А почему её за тебя отдали?" Он смеялся, отвечал. Сам не замечая, рассказывал такое, о чём, казалось, давно забыл, о чём не говорил даже Насте, чего не знала даже Варька. Иногда напевал какую-нибудь долевую песню, и Дашка почти сразу же вступала вторым голосом. Голос у неё был, как у Варьки, - низкий, грудной. Она хорошо пела и романсы, которым учила её Настя, и без труда тянула "Лучинушку" или "Уж как пал туман". Но стоило ей завести глубоко и сильно:

"Ай, доля мири рознесчастно…" - и у Ильи сердце останавливалось. В такие минуты он всегда думал о матери, которой никогда не видел. А когда табор становился на ночь посреди степи, Дашка тут же пристраивалась к старой Стехе и вела с ней долгие беседы вполголоса. Другие девчонки смеялись и брызгались водой у реки, ломались перед парнями, с вплетёнными в волосы ромашками плясали у углей… а Дашка даже не подходила к ним. Тихо сидела рядом со стариками, напевала песни, слушала Стехины сказки. К четырнадцати годам она знала этих сказок великое множество. И иногда, вечером, в таборе вдруг случалось чудо: куда-то разом пропадали все дети.

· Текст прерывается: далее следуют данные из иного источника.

-- pv_equiv track=rewrite | github.com/MrAliTheGreat/DataStructure | Assignment 4/4.py | find_min_node
-- ===== SOURCE A (Python) =====
-- def find_min_node(node , relations , cost_friendships , new_visited , min_cost_friendship , target_friend):
-- 	new_visited[node] = True
-- 	for friend in relations[node]:
-- 		if(not new_visited[friend]):
-- 			if(cost_friendships[friend] < min_cost_friendship):
-- 				min_cost_friendship = cost_friendships[friend]
-- 				target_friend = friend
-- 			min_cost_friendship , target_friend = find_min_node(friend , relations , cost_friendships , new_visited , min_cost_friendship , target_friend)
-- 	return min_cost_friendship , target_friend
-- ===== SOURCE B (Python) =====
-- def find_min_node(node, relations, cost_friendships, new_visited, min_cost_friendship, target_friend):
--     # Iterative DFS with an explicit stack of neighbor frames (no recursion).
--     # Consumes each frame left to right, checking visited at consumption time,
--     # so the pre-order and hence the strict-< tie-breaking match the recursion.
--     new_visited[node] = True
--     best, who = min_cost_friendship, target_friend
--     stack = [list(relations[node])]
--     while stack:
--         frame = stack[-1]
--         if not frame:
--             stack.pop()
--             continue
--         friend = frame.pop(0)
--         if not new_visited[friend]:
--             c = cost_friendships[friend]
--             if c < best:
--                 best, who = c, friend
--             new_visited[friend] = True
--             stack.append(list(relations[friend]))
--     return best, who
-- ===== Notes on version B (the rewrite author's own statement) =====
-- stated objective: alternative
-- what changed: B replaces A's recursive DFS (which threads the running minimum through recursive calls) with an iterative while-loop DFS over an explicit stack of neighbor frames, consuming frames left to right so the pre-order and strict-< tie-breaking match.
import Mathlib
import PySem

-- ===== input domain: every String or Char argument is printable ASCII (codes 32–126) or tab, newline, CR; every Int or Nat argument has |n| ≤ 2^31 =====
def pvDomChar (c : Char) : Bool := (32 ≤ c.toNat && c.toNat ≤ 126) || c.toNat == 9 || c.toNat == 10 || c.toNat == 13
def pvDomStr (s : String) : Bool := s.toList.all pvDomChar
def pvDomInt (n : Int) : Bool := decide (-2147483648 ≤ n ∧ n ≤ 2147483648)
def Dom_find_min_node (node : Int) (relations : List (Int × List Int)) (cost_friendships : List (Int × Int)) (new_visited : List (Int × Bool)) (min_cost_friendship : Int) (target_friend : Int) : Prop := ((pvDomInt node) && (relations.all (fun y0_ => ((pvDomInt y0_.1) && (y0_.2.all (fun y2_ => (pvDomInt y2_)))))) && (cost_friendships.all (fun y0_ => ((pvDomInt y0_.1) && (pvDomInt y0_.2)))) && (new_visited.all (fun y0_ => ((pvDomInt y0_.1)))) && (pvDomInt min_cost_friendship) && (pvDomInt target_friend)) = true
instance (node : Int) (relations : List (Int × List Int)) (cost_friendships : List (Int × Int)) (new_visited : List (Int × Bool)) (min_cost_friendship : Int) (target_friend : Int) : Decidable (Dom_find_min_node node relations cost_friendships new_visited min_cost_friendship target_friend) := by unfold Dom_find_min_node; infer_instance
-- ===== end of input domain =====

-- ===== PORT A =====
-- A is a recursive DFS that threads the running (min_cost, target) pair through the
-- recursion.  Python A mutates new_visited in place (the caller can observe that); the
-- equivalence proved here is about the RETURN value only — B performs the same mutation.
-- The recursion is made total with a fuel counter (new_visited.length + 1 levels suffice
-- on every input admitted by Pre_find_min_node, where the visited key set never grows).
def goA (fuel : Nat) (node : Int) (rel : PySem.Dict Int (List Int))
    (cost : PySem.Dict Int Int) (v : PySem.Dict Int Bool) (mc tf : Int) :
    PySem.Dict Int Bool × Int × Int :=
  match fuel with
  | 0 => (v, mc, tf)                                   -- fuel guard only; never hit under Pre_
  | fuel + 1 =>
    -- new_visited[node] = True; for friend in relations[node]: ...
    (rel.getD node []).foldl
      (fun st friend =>
        if st.1.getD friend false = false then
          let p := if cost.getD friend 0 < st.2.1 then (cost.getD friend 0, friend)
                   else (st.2.1, st.2.2)
          goA fuel friend rel cost st.1 p.1 p.2
        else st)
      (v.insert node true, mc, tf)

def find_min_node (node : Int) (relations : List (Int × List Int)) (cost_friendships : List (Int × Int)) (new_visited : List (Int × Bool)) (min_cost_friendship : Int) (target_friend : Int) : Int × Int :=
  (goA (new_visited.length + 1) node (PySem.Dict.mk relations) (PySem.Dict.mk cost_friendships)
      (PySem.Dict.mk new_visited) min_cost_friendship target_friend).2

-- ===== PORT B =====
-- B is an iterative DFS: a while loop over an explicit stack of neighbor frames,
-- consuming each frame left to right.  Totality device: each frame carries a fuel tag
-- (the allowed remaining nesting depth, mirroring A's fuel); a frame pushed by a
-- descend carries one unit less.  The fuel-0 branch is a guard only, never hit under Pre_.
def edgeSum (rel : PySem.Dict Int (List Int)) : Nat := (rel.values.map List.length).sum

-- termination helper for runB: any looked-up neighbor list is no longer than edgeSum
theorem getD_len_le (rel : PySem.Dict Int (List Int)) (f : Int) :
    (rel.getD f []).length ≤ edgeSum rel := by
  rw [PySem.Dict.getD_eq_get?_getD]
  cases h : rel.get? f with
  | none => simp
  | some v =>
    have hv : v ∈ rel.values := by
      simp only [PySem.Dict.values]
      exact List.mem_map.mpr ⟨(f, v), PySem.Dict.mem_items_of_get?_eq_some rel h, rfl⟩
    simpa [edgeSum] using List.single_le_sum (fun x _ => Nat.zero_le x) v.length
      (List.mem_map.mpr ⟨v, hv, rfl⟩)

def frameW (E : Nat) (p : Nat × List Int) : Nat := (p.2.length + 1) * (E + 2) ^ p.1

def runB (rel : PySem.Dict Int (List Int)) (cost : PySem.Dict Int Int)
    (stack : List (Nat × List Int)) (st : PySem.Dict Int Bool × Int × Int) :
    PySem.Dict Int Bool × Int × Int :=
  match stack with
  | [] => st                                                   -- while stack: loop exit
  | (_k, []) :: rest => runB rel cost rest st                   -- empty top frame: stack.pop()
  | (0, f :: fr) :: rest =>                                    -- friend = frame.pop(0)
    if st.1.getD f false = false then
      -- fuel guard only (mirrors goA's exhausted fuel); never hit under Pre_
      let c := cost.getD f 0
      runB rel cost ((0, fr) :: rest) (st.1, if c < st.2.1 then (c, f) else st.2)
    else runB rel cost ((0, fr) :: rest) st
  | (j + 1, f :: fr) :: rest =>                                -- friend = frame.pop(0)
    if st.1.getD f false = false then
      let c := cost.getD f 0
      -- mark friend visited and push its neighbor frame (descend)
      runB rel cost ((j, rel.getD f []) :: (j + 1, fr) :: rest)
        (st.1.insert f true, if c < st.2.1 then (c, f) else st.2)
    else runB rel cost ((j + 1, fr) :: rest) st
termination_by ((stack.map (frameW (edgeSum rel))).sum)
decreasing_by
  · simp only [List.map_cons, List.sum_cons, frameW, List.length_nil]
    have : 0 < (edgeSum rel + 2) ^ _k := Nat.pow_pos (by omega)
    omega
  · simp only [List.map_cons, List.sum_cons, frameW, List.length_cons]
    have := (Nat.mul_lt_mul_right (a := (edgeSum rel + 2) ^ 0)
      (Nat.pow_pos (by omega))).mpr (show fr.length + 1 < fr.length + 1 + 1 by omega)
    omega
  · simp only [List.map_cons, List.sum_cons, frameW, List.length_cons]
    have := (Nat.mul_lt_mul_right (a := (edgeSum rel + 2) ^ 0)
      (Nat.pow_pos (by omega))).mpr (show fr.length + 1 < fr.length + 1 + 1 by omega)
    omega
  · simp only [List.map_cons, List.sum_cons, frameW, List.length_cons, Nat.succ_eq_add_one]
    have h1 : (rel.getD f []).length + 1 < edgeSum rel + 2 := by
      have := getD_len_le rel f; omega
    have h2 : ((rel.getD f []).length + 1) * (edgeSum rel + 2) ^ j
        < (edgeSum rel + 2) ^ (j + 1) := by
      calc ((rel.getD f []).length + 1) * (edgeSum rel + 2) ^ j
          < (edgeSum rel + 2) * (edgeSum rel + 2) ^ j :=
            (Nat.mul_lt_mul_right (Nat.pow_pos (by omega))).mpr h1
        _ = (edgeSum rel + 2) ^ (j + 1) := by ring
    have h3 : (fr.length + 1 + 1) * (edgeSum rel + 2) ^ (j + 1)
        = (edgeSum rel + 2) ^ (j + 1) + (fr.length + 1) * (edgeSum rel + 2) ^ (j + 1) := by ring
    omega
  · simp only [List.map_cons, List.sum_cons, frameW, List.length_cons, Nat.succ_eq_add_one]
    have := (Nat.mul_lt_mul_right (a := (edgeSum rel + 2) ^ (j + 1))
      (Nat.pow_pos (by omega))).mpr (show fr.length + 1 < fr.length + 1 + 1 by omega)
    omega

def find_min_node_alt (node : Int) (relations : List (Int × List Int)) (cost_friendships : List (Int × Int)) (new_visited : List (Int × Bool)) (min_cost_friendship : Int) (target_friend : Int) : Int × Int :=
  -- new_visited[node] = True; best, who = ...; stack = [list(relations[node])]; while ...
  (runB (PySem.Dict.mk relations) (PySem.Dict.mk cost_friendships)
      [(new_visited.length, (PySem.Dict.mk relations).getD node [])]
      ((PySem.Dict.mk new_visited).insert node true, min_cost_friendship, target_friend)).2

-- ===== PRECONDITION & SPEC =====
-- Pre_ is exactly the raise-free condition of Python A (which otherwise raises KeyError):
-- every node reachable from the start through initially-unvisited nodes — a reachability
-- shape property of the input graph, the start counting as visited — must be a key of
-- relations, a key of cost_friendships (except the start), and all its listed friends
-- keys of new_visited.  (The equivalence proof itself holds on every input — the two
-- ports agree unconditionally; Pre_ only delimits where Python A returns at all.)
def pvReachStep (rel : PySem.Dict Int (List Int)) (vis : PySem.Dict Int Bool)
    (acc : List Int) : List Int :=
  acc.foldl (fun s u =>
    ((rel.getD u []).filter (fun f => vis.getD f false = false)).foldl
      (fun s f => PySem.Set.add s f) s) acc

def pvReach (node : Int) (rel : PySem.Dict Int (List Int)) (vis : PySem.Dict Int Bool)
    (fuel : Nat) : List Int :=
  (pvReachStep rel vis)^[fuel] [node]

def Pre_find_min_node (node : Int) (relations : List (Int × List Int)) (cost_friendships : List (Int × Int)) (new_visited : List (Int × Bool)) (min_cost_friendship : Int) (target_friend : Int) : Prop :=
  let rel := PySem.Dict.mk relations
  let cost := PySem.Dict.mk cost_friendships
  let vise := (PySem.Dict.mk new_visited).insert node true
  ∀ u ∈ pvReach node rel vise ((relations.flatMap Prod.snd).length + 1),
    u ∈ rel.keys ∧ (u ≠ node → u ∈ cost.keys) ∧ ∀ f ∈ rel.getD u [], f ∈ vise.keys
instance (node : Int) (relations : List (Int × List Int)) (cost_friendships : List (Int × Int)) (new_visited : List (Int × Bool)) (min_cost_friendship : Int) (target_friend : Int) : Decidable (Pre_find_min_node node relations cost_friendships new_visited min_cost_friendship target_friend) := by unfold Pre_find_min_node; infer_instance

def pvWitness_find_min_node : Int × (List (Int × List Int)) × (List (Int × Int)) × (List (Int × Bool)) × Int × Int :=
  (0, [(0, [1]), (1, [0])], [(0, 3), (1, 2)], [(0, false), (1, false)], 10, -1)

def Spec_find_min_node (node : Int) (relations : List (Int × List Int)) (cost_friendships : List (Int × Int)) (new_visited : List (Int × Bool)) (min_cost_friendship : Int) (target_friend : Int) (out : Int × Int) : Prop := out = find_min_node_alt node relations cost_friendships new_visited min_cost_friendship target_friend
instance (node : Int) (relations : List (Int × List Int)) (cost_friendships : List (Int × Int)) (new_visited : List (Int × Bool)) (min_cost_friendship : Int) (target_friend : Int) (out : Int × Int) : Decidable (Spec_find_min_node node relations cost_friendships new_visited min_cost_friendship target_friend out) := by unfold Spec_find_min_node; infer_instance

-- ===== CLAIM (what is proved, stated in full; the proofs are below) =====
def Claim_equal_find_min_node : Prop := ∀ (node : Int) (relations : List (Int × List Int)) (cost_friendships : List (Int × Int)) (new_visited : List (Int × Bool)) (min_cost_friendship : Int) (target_friend : Int), Dom_find_min_node node relations cost_friendships new_visited min_cost_friendship target_friend → Pre_find_min_node node relations cost_friendships new_visited min_cost_friendship target_friend → Spec_find_min_node node relations cost_friendships new_visited min_cost_friendship target_friend (find_min_node node relations cost_friendships new_visited min_cost_friendship target_friend)

-- ===== LEMMAS AND PROOFS =====
-- Named form of A's fold body (definitionally equal to the lambda in goA).
def fA (fuel : Nat) (rel : PySem.Dict Int (List Int)) (cost : PySem.Dict Int Int)
    (st : PySem.Dict Int Bool × Int × Int) (friend : Int) : PySem.Dict Int Bool × Int × Int :=
  if st.1.getD friend false = false then
    let p := if cost.getD friend 0 < st.2.1 then (cost.getD friend 0, friend)
             else (st.2.1, st.2.2)
    goA fuel friend rel cost st.1 p.1 p.2
  else st

lemma goA_succ (fuel : Nat) (node : Int) (rel : PySem.Dict Int (List Int))
    (cost : PySem.Dict Int Int) (v : PySem.Dict Int Bool) (mc tf : Int) :
    goA (fuel + 1) node rel cost v mc tf
      = (rel.getD node []).foldl (fA fuel rel cost) (v.insert node true, mc, tf) := rfl

-- Simulation invariant: the stack machine processing a frame tagged with fuel k computes
-- exactly the fold of A's body fA k over that frame, then continues with the rest.
lemma runB_frame (rel : PySem.Dict Int (List Int)) (cost : PySem.Dict Int Int) :
    ∀ (k : Nat) (frame : List Int) (rest : List (Nat × List Int))
      (st : PySem.Dict Int Bool × Int × Int),
      runB rel cost ((k, frame) :: rest) st
        = runB rel cost rest (frame.foldl (fA k rel cost) st) := by
  intro k
  induction k using Nat.strong_induction_on with
  | _ k ihk =>
    intro frame
    induction frame with
    | nil => intro rest st; rw [runB]; simp
    | cons f fr ihfr =>
      intro rest st
      match k with
      | 0 =>
        rw [runB]
        by_cases h : st.1.getD f false = false
        · rw [if_pos h, ihfr]
          simp only [List.foldl_cons, fA]
          rw [if_pos h]
          rfl
        · rw [if_neg h, ihfr]
          simp only [List.foldl_cons, fA]
          rw [if_neg h]
      | j + 1 =>
        rw [runB]
        by_cases h : st.1.getD f false = false
        · rw [if_pos h, ihk j (by omega), ihfr]
          simp only [List.foldl_cons, fA]
          rw [if_pos h, goA_succ]
        · rw [if_neg h, ihfr]
          simp only [List.foldl_cons, fA]
          rw [if_neg h]

-- ===== VERDICT (by name: the statement is the Claim_ definition above) =====
theorem find_min_node_spec : Claim_equal_find_min_node := by
  intro node relations cost_friendships new_visited min_cost_friendship target_friend _ _
  unfold Spec_find_min_node find_min_node find_min_node_alt
  rw [runB_frame, runB, goA_succ]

Впрочем, толпа мелюзги очень быстро обнаруживалась возле палатки Ильи Смоляко, где возле костра сидела Дашка и, глядя неподвижными глазами в розовое от заката небо, рассказывала сказку. И рассказывала так, что подошедшие от нечего делать взрослые долго не могли отойти, слушая так же зачарованно, как и детвора, и долго потом крутили от удивления головами, недоумевая - откуда она только такое знает? Где набралась этого? И так Дашка сказочничала до тех пор, пока зимой, в Смоленске, её пение не услышал друг Ильи, цыган из трактирного хора.